In Manila there is a place where you can custom order forgeries of nearly any official document you desire. You can get an Oxford diploma, a Canadian driving licence or an American MD and a prescription pad. It’s cheap and fast, although somewhat dangerous and, of course, illegal.

Cover photo: Claro M. Recto Avenue is one of the prin­cipal commercial roads in north central Manila. Here document counterfeiters openly offer to create fake documents of all kinds. Among the most popular are IDs, birth certificates, marriage licences, medical certifications, fake receipts, university diplomas, driving licences and boating licences. (Photo: Renoir Amba)

Her furtive voice is nearly lost in the cacophony of the nearby traffic. ‘Do you want it to say magna or summa cum laude?’ asks the short, stocky woman with the buzz cut. ‘Are you sure this is all you want? We can do anything.’ She gestures at a thin 3 × 2 ft (1 × 0.6 m) wooden placard that has been plastered edge-to-edge with an impressive assortment of official-looking papers. Though diplomas are the stock-in-trade here, transcripts, licences, passports, letters of endorsement, court papers, affidavits, seals, stamps, receipts, cheques, awards, badges, bank documents and identification cards of all sorts are also available on short order, the possibilities limited only by one’s imagination.

The prospects are as astounding as the array of papers. Who could I be? What could I be? For a moment, I consider a liquor permit, a pilot’s licence, or a Reuters press badge, and in an age of biometric scanners and genetic testing, it’s alluring to consider that one might still be able to design (or redesign) a functional identity with a few scraps of parchment and plastic.

In the end I settle on a diploma from Harvard University, a New York state driver’s licence, a Philippine birth certificate and a Pulitzer Prize.

Forged diplomas produced in the streets of Manila, Philippines. The author paid 400 Philippine pesos (€8.60 or US$9.00) for the ‘Hardvard’ diploma, and 300 pesos (€6.45 or US$6.80) for the Pulitzer Prize, plus 150 pesos (€3.25 or US$3.40) for the research fee, since no original was supplied. The documents were shipped to the Netherlands, where they were framed at the local art store for €192 (US$200).

‘Write the name you want printed here,’ she mutters, her words nearly inaudible under the jeepney and pedestrian noise. As we finalise the deal, a small group of bystanders gathers around her like gadflies. She tries to shoo them off while dashing off a brief text on an battered mobile phone. ‘Meet me back here tomorrow, but you can pay me half now,’ she says, before taking the money and disappearing into the crowd.

I am in Manila, the Philippines, in a dubious and sometimes ominous district called Recto where one can order virtually any type of official document to spec. Named after Claro M. Recto, esteemed Philippine statesman and poet, the district commonly referred to as ‘Recto U’ sprang up adjacent to the capital city’s university belt in the 1960s, filling the demand for black-market term papers and fake report cards. The operation, reportedly run by a local syndicate, has expanded to specialise in a whole spectrum of spurious credentials, both local and foreign.

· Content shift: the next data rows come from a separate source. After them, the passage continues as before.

-- pv_equiv track=rewrite | github.com/Beliavsky/Fortran-to-C | xc_post.py | _collect_identifiers
-- ===== SOURCE A (Python) =====
-- def _collect_identifiers(code: str) -> list[str]:
--     out: list[str] = []
--     in_single = False
--     in_double = False
--     esc = False
--     i = 0
--     while i < len(code):
--         ch = code[i]
--         if esc:
--             esc = False
--             i += 1
--             continue
--         if ch == "\\" and (in_single or in_double):
--             esc = True
--             i += 1
--             continue
--         if ch == "'" and not in_double:
--             in_single = not in_single
--             i += 1
--             continue
--         if ch == '"' and not in_single:
--             in_double = not in_double
--             i += 1
--             continue
--         if in_single or in_double:
--             i += 1
--             continue
--         if ch.isalpha() or ch == "_":
--             j = i + 1
--             while j < len(code) and (code[j].isalnum() or code[j] == "_"):
--                 j += 1
--             out.append(code[i:j])
--             i = j
--             continue
--         i += 1
--     return out
-- ===== SOURCE B (Python) =====
-- def _collect_identifiers(code: str) -> list[str]:
--     # Pass 1: mask string literals (and their quotes) to spaces, tracking one
--     # `quote` variable instead of two booleans.
--     masked = []
--     quote = None
--     esc = False
--     for ch in code:
--         if esc:
--             esc = False
--             masked.append(' ')
--         elif quote:
--             if ch == '\\':
--                 esc = True
--             elif ch == quote:
--                 quote = None
--             masked.append(' ')
--         elif ch == "'" or ch == '"':
--             quote = ch
--             masked.append(' ')
--         else:
--             masked.append(ch)
--     # Pass 2: collect identifier runs from the masked text.
--     out = []
--     cur = ''
--     for ch in masked:
--         if cur and (ch.isalnum() or ch == '_'):
--             cur += ch
--             continue
--         if cur:
--             out.append(cur)
--             cur = ''
--         if ch.isalpha() or ch == '_':
--             cur = ch
--     if cur:
--         out.append(cur)
--     return out
-- ===== Notes on version B (the rewrite author's own statement) =====
-- stated objective: alternative
-- what changed: A is a single index-driven state machine that collects identifiers in place (with a nested inner while for each identifier); B is two independent passes: first mask every string literal (tracking one quote variable instead of two booleans and an index) to spaces, then scan the masked text once, growing and flushing a current-token buffer.
import Mathlib
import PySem

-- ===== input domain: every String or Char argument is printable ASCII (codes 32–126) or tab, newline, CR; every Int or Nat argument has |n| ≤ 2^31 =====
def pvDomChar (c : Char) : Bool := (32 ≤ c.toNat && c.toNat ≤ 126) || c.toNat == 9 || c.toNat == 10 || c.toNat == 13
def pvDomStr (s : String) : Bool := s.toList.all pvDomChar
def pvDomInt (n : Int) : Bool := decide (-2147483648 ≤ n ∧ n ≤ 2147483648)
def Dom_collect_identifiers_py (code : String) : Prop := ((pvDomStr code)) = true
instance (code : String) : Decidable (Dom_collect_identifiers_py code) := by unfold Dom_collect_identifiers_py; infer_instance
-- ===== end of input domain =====

-- B rewrites A's single state machine as two passes — mask string literals to spaces,
-- then collect identifier runs — with one `quote` variable instead of two booleans (objective: alternative decomposition).

-- shared character predicates (both Pythons use the same expressions)
def pvIdStart (c : Char) : Bool := PySem.Chars.isalpha c || c == '_'
def pvIdCont (c : Char) : Bool := PySem.Chars.isalnum c || c == '_'

-- ===== PORT A =====
-- literal transliteration of A's while-loop; the inner `while j < len(code)` run is the
-- takeWhile/dropWhile structural recursion over the same characters
def pvGoA : List Char → Bool → Bool → Bool → List String → List String
  | [], _, _, _, out => out
  | c :: cs, s, d, e, out =>
    if e then pvGoA cs s d false out
    else if c = '\\' ∧ (s || d) then pvGoA cs s d true out
    else if c = '\'' ∧ ¬ d then pvGoA cs (!s) d e out
    else if c = '"' ∧ ¬ s then pvGoA cs s (!d) e out
    else if s || d then pvGoA cs s d e out
    else if pvIdStart c then
      pvGoA (cs.dropWhile pvIdCont) s d e (out ++ [String.mk (c :: cs.takeWhile pvIdCont)])
    else pvGoA cs s d e out
  termination_by cs _ _ _ _ => cs.length
  decreasing_by
  all_goals simp
  all_goals (have := List.length_dropWhile_le (p := pvIdCont) (l := cs); omega)

def collect_identifiers_py (code : String) : List String :=
  pvGoA code.toList false false false []

-- ===== PORT B =====
-- pass 1 of Source B: mask string literals (and their quote characters) to spaces
def pvMask : List Char → Option Char → Bool → List Char
  | [], _, _ => []
  | c :: cs, q, e =>
    if e then ' ' :: pvMask cs q false
    else match q with
      | some qc =>
        if c = '\\' then ' ' :: pvMask cs q true
        else if c = qc then ' ' :: pvMask cs none false
        else ' ' :: pvMask cs q false
      | none =>
        if c = '\'' ∨ c = '"' then ' ' :: pvMask cs (some c) false
        else c :: pvMask cs none false

-- pass 2 of Source B: collect identifier runs from the masked text
def pvScan : List Char → List Char → List String → List String
  | [], cur, out => if cur = [] then out else out ++ [String.mk cur]
  | c :: cs, cur, out =>
    if cur ≠ [] ∧ pvIdCont c then pvScan cs (cur ++ [c]) out
    else
      let out' := if cur = [] then out else out ++ [String.mk cur]
      if pvIdStart c then pvScan cs [c] out' else pvScan cs [] out'

def collect_identifiers_py_alt (code : String) : List String :=
  pvScan (pvMask code.toList none false) [] []

-- ===== PRECONDITION & SPEC =====
def Spec_collect_identifiers_py (code : String) (out : List String) : Prop := out = collect_identifiers_py_alt code
instance (code : String) (out : List String) : Decidable (Spec_collect_identifiers_py code out) := by unfold Spec_collect_identifiers_py; infer_instance

-- ===== CLAIM (what is proved, stated in full; the proofs are below) =====
def Claim_equal_collect_identifiers_py : Prop := ∀ (code : String), Dom_collect_identifiers_py code → Spec_collect_identifiers_py code (collect_identifiers_py code)

-- ===== LEMMAS AND PROOFS =====

-- A's two booleans as B's single quote variable
def pvStateQ (s d : Bool) : Option Char := if s then some '\'' else if d then some '"' else none

theorem pvIdCont_no_quote {c : Char} (h : pvIdCont c = true) :
    c ≠ '\'' ∧ c ≠ '"' ∧ c ≠ '\\' := by
  refine ⟨?_, ?_, ?_⟩ <;> rintro rfl <;> exact absurd h (by decide)

theorem pvIdStart_no_quote {c : Char} (h : pvIdStart c = true) :
    c ≠ '\'' ∧ c ≠ '"' := by
  constructor <;> rintro rfl <;> exact absurd h (by decide)

-- the mask keeps an identifier run intact
theorem pvMask_run (cs : List Char) :
    pvMask cs none false = cs.takeWhile pvIdCont ++ pvMask (cs.dropWhile pvIdCont) none false := by
  induction cs with
  | nil => simp [pvMask]
  | cons h t ih =>
    by_cases hp : pvIdCont h = true
    · obtain ⟨h1, h2, _⟩ := pvIdCont_no_quote hp
      simp [pvMask, hp, h1, h2, ih]
    · simp [hp]

-- scanning a run of identifier characters just extends cur
theorem pvScan_run (run : List Char) : ∀ rest cur out, cur ≠ [] →
    (∀ x ∈ run, pvIdCont x = true) →
    pvScan (run ++ rest) cur out = pvScan rest (cur ++ run) out := by
  induction run with
  | nil => simp
  | cons h t ih =>
    intro rest cur out hcur hall
    have hh : pvIdCont h = true := hall h (by simp)
    rw [List.cons_append, pvScan]
    simp only [hcur, hh, and_self, if_pos, ne_eq, not_false_iff]
    rw [ih rest (cur ++ [h]) out (by simp) (fun x hx => hall x (by simp [hx]))]
    simp

-- when the next character cannot extend cur, cur is flushed
theorem pvScan_flush (rest cur : List Char) (out : List String) (hcur : cur ≠ [])
    (hrest : ∀ m ∈ rest.head?, pvIdCont m = false) :
    pvScan rest cur out = pvScan rest [] (out ++ [String.mk cur]) := by
  cases rest with
  | nil => simp [pvScan, hcur]
  | cons m t =>
    have hm : pvIdCont m = false := hrest m (by simp)
    rw [pvScan, pvScan]
    simp [hcur, hm]

-- the first character of the mask of a non-run suffix cannot extend cur
theorem pvMask_head_not_cont (ds : List Char) (q : Option Char) (e : Bool)
    (hds : ∀ m ∈ ds.head?, pvIdCont m = false) :
    ∀ m ∈ (pvMask ds q e).head?, pvIdCont m = false := by
  cases ds with
  | nil => simp [pvMask]
  | cons h t =>
    have hp : pvIdCont h = false := hds h (by simp)
    intro m hm
    simp only [pvMask] at hm
    split at hm
    · simp at hm; subst hm; decide
    · split at hm
      · split_ifs at hm <;> simp at hm <;> subst hm <;> decide
      · split_ifs at hm <;> simp at hm <;> subst hm <;> first | decide | exact hp

-- main invariant: A's machine equals mask-then-scan from the matching state
-- one-step reductions for B's two passes
theorem pvScan_step_space (rest : List Char) (out : List String) :
    pvScan (' ' :: rest) [] out = pvScan rest [] out := by
  rw [pvScan]; simp [show pvIdStart ' ' = false from by decide]

theorem pvScan_step_nonstart {c : Char} (h : pvIdStart c = false) (rest : List Char)
    (out : List String) : pvScan (c :: rest) [] out = pvScan rest [] out := by
  rw [pvScan]; simp [h]

theorem pvScan_step_start {c : Char} (h : pvIdStart c = true) (rest : List Char)
    (out : List String) : pvScan (c :: rest) [] out = pvScan rest [c] out := by
  rw [pvScan]; simp [h]

theorem pvMain : ∀ cs (s d e : Bool) out, ¬ (s = true ∧ d = true) →
    pvGoA cs s d e out = pvScan (pvMask cs (pvStateQ s d) e) [] out := by
  intro cs s d e out
  induction cs, s, d, e, out using pvGoA.induct with
  | case1 => intro _; simp [pvGoA, pvMask, pvScan]
  | case2 c cs s d out ih =>
    -- escape pending: both sides consume c and clear esc
    intro hsd
    rw [pvGoA, if_pos rfl, ih hsd]
    have hm : pvMask (c :: cs) (pvStateQ s d) true = ' ' :: pvMask cs (pvStateQ s d) false := by
      simp only [pvMask, if_pos]
    rw [hm, pvScan_step_space]
  | case3 c cs s d e out he hc ih =>
    -- backslash inside a string: esc is set
    intro hsd
    obtain ⟨rfl, hsd'⟩ := hc
    have he' : e = false := by revert he; cases e <;> simp
    subst he'
    rw [pvGoA, if_neg (show ¬(false = true) by simp),
       if_pos (show ('\\' = '\\' ∧ (s || d) = true) from ⟨rfl, hsd'⟩), ih hsd]
    have hm : pvMask ('\\' :: cs) (pvStateQ s d) false = ' ' :: pvMask cs (pvStateQ s d) true := by
      cases s <;> cases d <;> simp_all [pvMask, pvStateQ]
    rw [hm, pvScan_step_space]
  | case4 c cs s d e out he hbs hc ih =>
    -- single quote, not in a double-quoted string: toggle
    intro hsd
    obtain ⟨rfl, hd⟩ := hc
    have hd' : d = false := by revert hd; cases d <;> simp
    subst hd'
    have he' : e = false := by revert he; cases e <;> simp
    subst he'
    rw [pvGoA, if_neg (show ¬(false = true) by simp), if_neg hbs,
       if_pos (show ('\'' = '\'' ∧ ¬(false : Bool) = true) from ⟨rfl, by simp⟩), ih (by simp)]
    have hm : pvMask ('\'' :: cs) (pvStateQ s false) false = ' ' :: pvMask cs (pvStateQ (!s) false) false := by
      cases s <;> simp [pvMask, pvStateQ]
    rw [hm, pvScan_step_space]
  | case5 c cs s d e out he hbs hsq hc ih =>
    -- double quote, not in a single-quoted string: toggle
    intro hsd
    obtain ⟨rfl, hs⟩ := hc
    have hs' : s = false := by revert hs; cases s <;> simp
    subst hs'
    have he' : e = false := by revert he; cases e <;> simp
    subst he'
    rw [pvGoA, if_neg (show ¬(false = true) by simp), if_neg hbs, if_neg hsq,
       if_pos (show ('"' = '"' ∧ ¬(false : Bool) = true) from ⟨rfl, by simp⟩), ih (by simp)]
    have hm : pvMask ('"' :: cs) (pvStateQ false d) false = ' ' :: pvMask cs (pvStateQ false (!d)) false := by
      cases d <;> simp [pvMask, pvStateQ]
    rw [hm, pvScan_step_space]
  | case6 c cs s d e out he hbs hsq hdq hin ih =>
    -- ordinary character inside a string: skipped / masked
    intro hsd
    have he' : e = false := by revert he; cases e <;> simp
    subst he'
    rw [pvGoA, if_neg (show ¬(false = true) by simp), if_neg hbs, if_neg hsq, if_neg hdq,
       if_pos hin, ih hsd]
    have hm : pvMask (c :: cs) (pvStateQ s d) false = ' ' :: pvMask cs (pvStateQ s d) false := by
      cases s <;> cases d <;> simp_all [pvMask, pvStateQ]
    rw [hm, pvScan_step_space]
  | case7 c cs s d e out he hbs hsq hdq hout hstart ih =>
    -- identifier: A consumes the whole run, B scans it char by char off the mask
    intro hsd
    have hs' : s = false := by revert hout; cases s <;> simp
    have hd' : d = false := by revert hout; cases d <;> cases s <;> simp
    subst hs'; subst hd'
    have he' : e = false := by revert he; cases e <;> simp
    subst he'
    rw [pvGoA, if_neg (show ¬(false = true) by simp), if_neg hbs, if_neg hsq, if_neg hdq,
       if_neg (show ¬((false || false) = true) by simp), if_pos hstart, ih (by simp)]
    obtain ⟨hq1, hq2⟩ := pvIdStart_no_quote hstart
    have hmc : pvMask (c :: cs) (pvStateQ false false) false = c :: pvMask cs none false := by
      simp [pvMask, pvStateQ, hq1, hq2]
    have hhead : ∀ m ∈ (cs.dropWhile pvIdCont).head?, pvIdCont m = false := by
      intro m hm
      cases hds : cs.dropWhile pvIdCont with
      | nil => simp [hds] at hm
      | cons m0 t0 =>
        simp [hds] at hm
        subst hm
        have := List.head_dropWhile_not pvIdCont (l := cs) (by simp [hds])
        simpa [hds] using this
    have hflush : pvScan (pvMask (cs.dropWhile pvIdCont) none false) ([c] ++ cs.takeWhile pvIdCont) out
        = pvScan (pvMask (cs.dropWhile pvIdCont) none false) []
            (out ++ [String.mk ([c] ++ cs.takeWhile pvIdCont)]) :=
      pvScan_flush _ _ _ (by simp) (pvMask_head_not_cont _ _ _ hhead)
    conv_rhs => rw [hmc, pvMask_run, pvScan_step_start hstart,
      pvScan_run (cs.takeWhile pvIdCont) (pvMask (cs.dropWhile pvIdCont) none false) [c] out
        (by simp) (fun x hx => List.mem_takeWhile_imp hx)]
    rw [hflush]
    simp [pvStateQ]
  | case8 c cs s d e out he hbs hsq hdq hout hnstart ih =>
    -- non-identifier character outside strings: both sides skip it
    intro hsd
    have hs' : s = false := by revert hout; cases s <;> simp
    have hd' : d = false := by revert hout; cases d <;> cases s <;> simp
    subst hs'; subst hd'
    have he' : e = false := by revert he; cases e <;> simp
    subst he'
    rw [pvGoA, if_neg (show ¬(false = true) by simp), if_neg hbs, if_neg hsq, if_neg hdq,
       if_neg (show ¬((false || false) = true) by simp), if_neg hnstart, ih (by simp)]
    have hc1 : c ≠ '\'' := by intro h; exact hsq ⟨h, by simp⟩
    have hc2 : c ≠ '"' := by intro h; exact hdq ⟨h, by simp⟩
    have hm : pvMask (c :: cs) (pvStateQ false false) false = c :: pvMask cs (pvStateQ false false) false := by
      simp [pvMask, pvStateQ, hc1, hc2]
    rw [hm, pvScan_step_nonstart (by simpa using hnstart)]

-- ===== VERDICT (by name: the statement is the Claim_ definition above) =====
theorem collect_identifiers_py_spec : Claim_equal_collect_identifiers_py := by
  intro code _
  unfold Spec_collect_identifiers_py collect_identifiers_py collect_identifiers_py_alt
  rw [pvMain code.toList false false false [] (by simp)]
  rfl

There is nothing false about the grim atmosphere that pervades Recto even at high noon. It’s the kind of place where people wear their backpacks in front and hurry to get wherever they are going as quickly as they can.

There are numerous forgery vendors along Recto and on the adjoining streets, nameless pop-up document stations wedged between street vendors that peddle pirated movies, replica ArmaLite guns, and brightly coloured dildos. For illegal enterprises, these stalls are remarkably easy to spot, each with a stool, a small desk and a brazen wooden sign advertising counterfeit goods in broad daylight. The stalls are really dispatch centres where customers place orders with the street agents or ‘faces’, as they are sometimes called. Upon receiving an order, agents call a central number to obtain price quotes that they can mark up to boost their cuts. Afterwards they negotiate final terms with customers, then hand-deliver the slip of paper containing the specifications to a runner.

The sellers on Recto Avenue don’t do the forgeries themselves, but are connected via runners to the forgers who do the counterfeiting behind closed doors at an undisclosed location nearby. A university diploma costs P 400 (€8.60 or US$9.00), a driving licence about P 1,000 (€21.50 or US$22.60), and turnaround is about two hours. (Photo: Renoir Amba)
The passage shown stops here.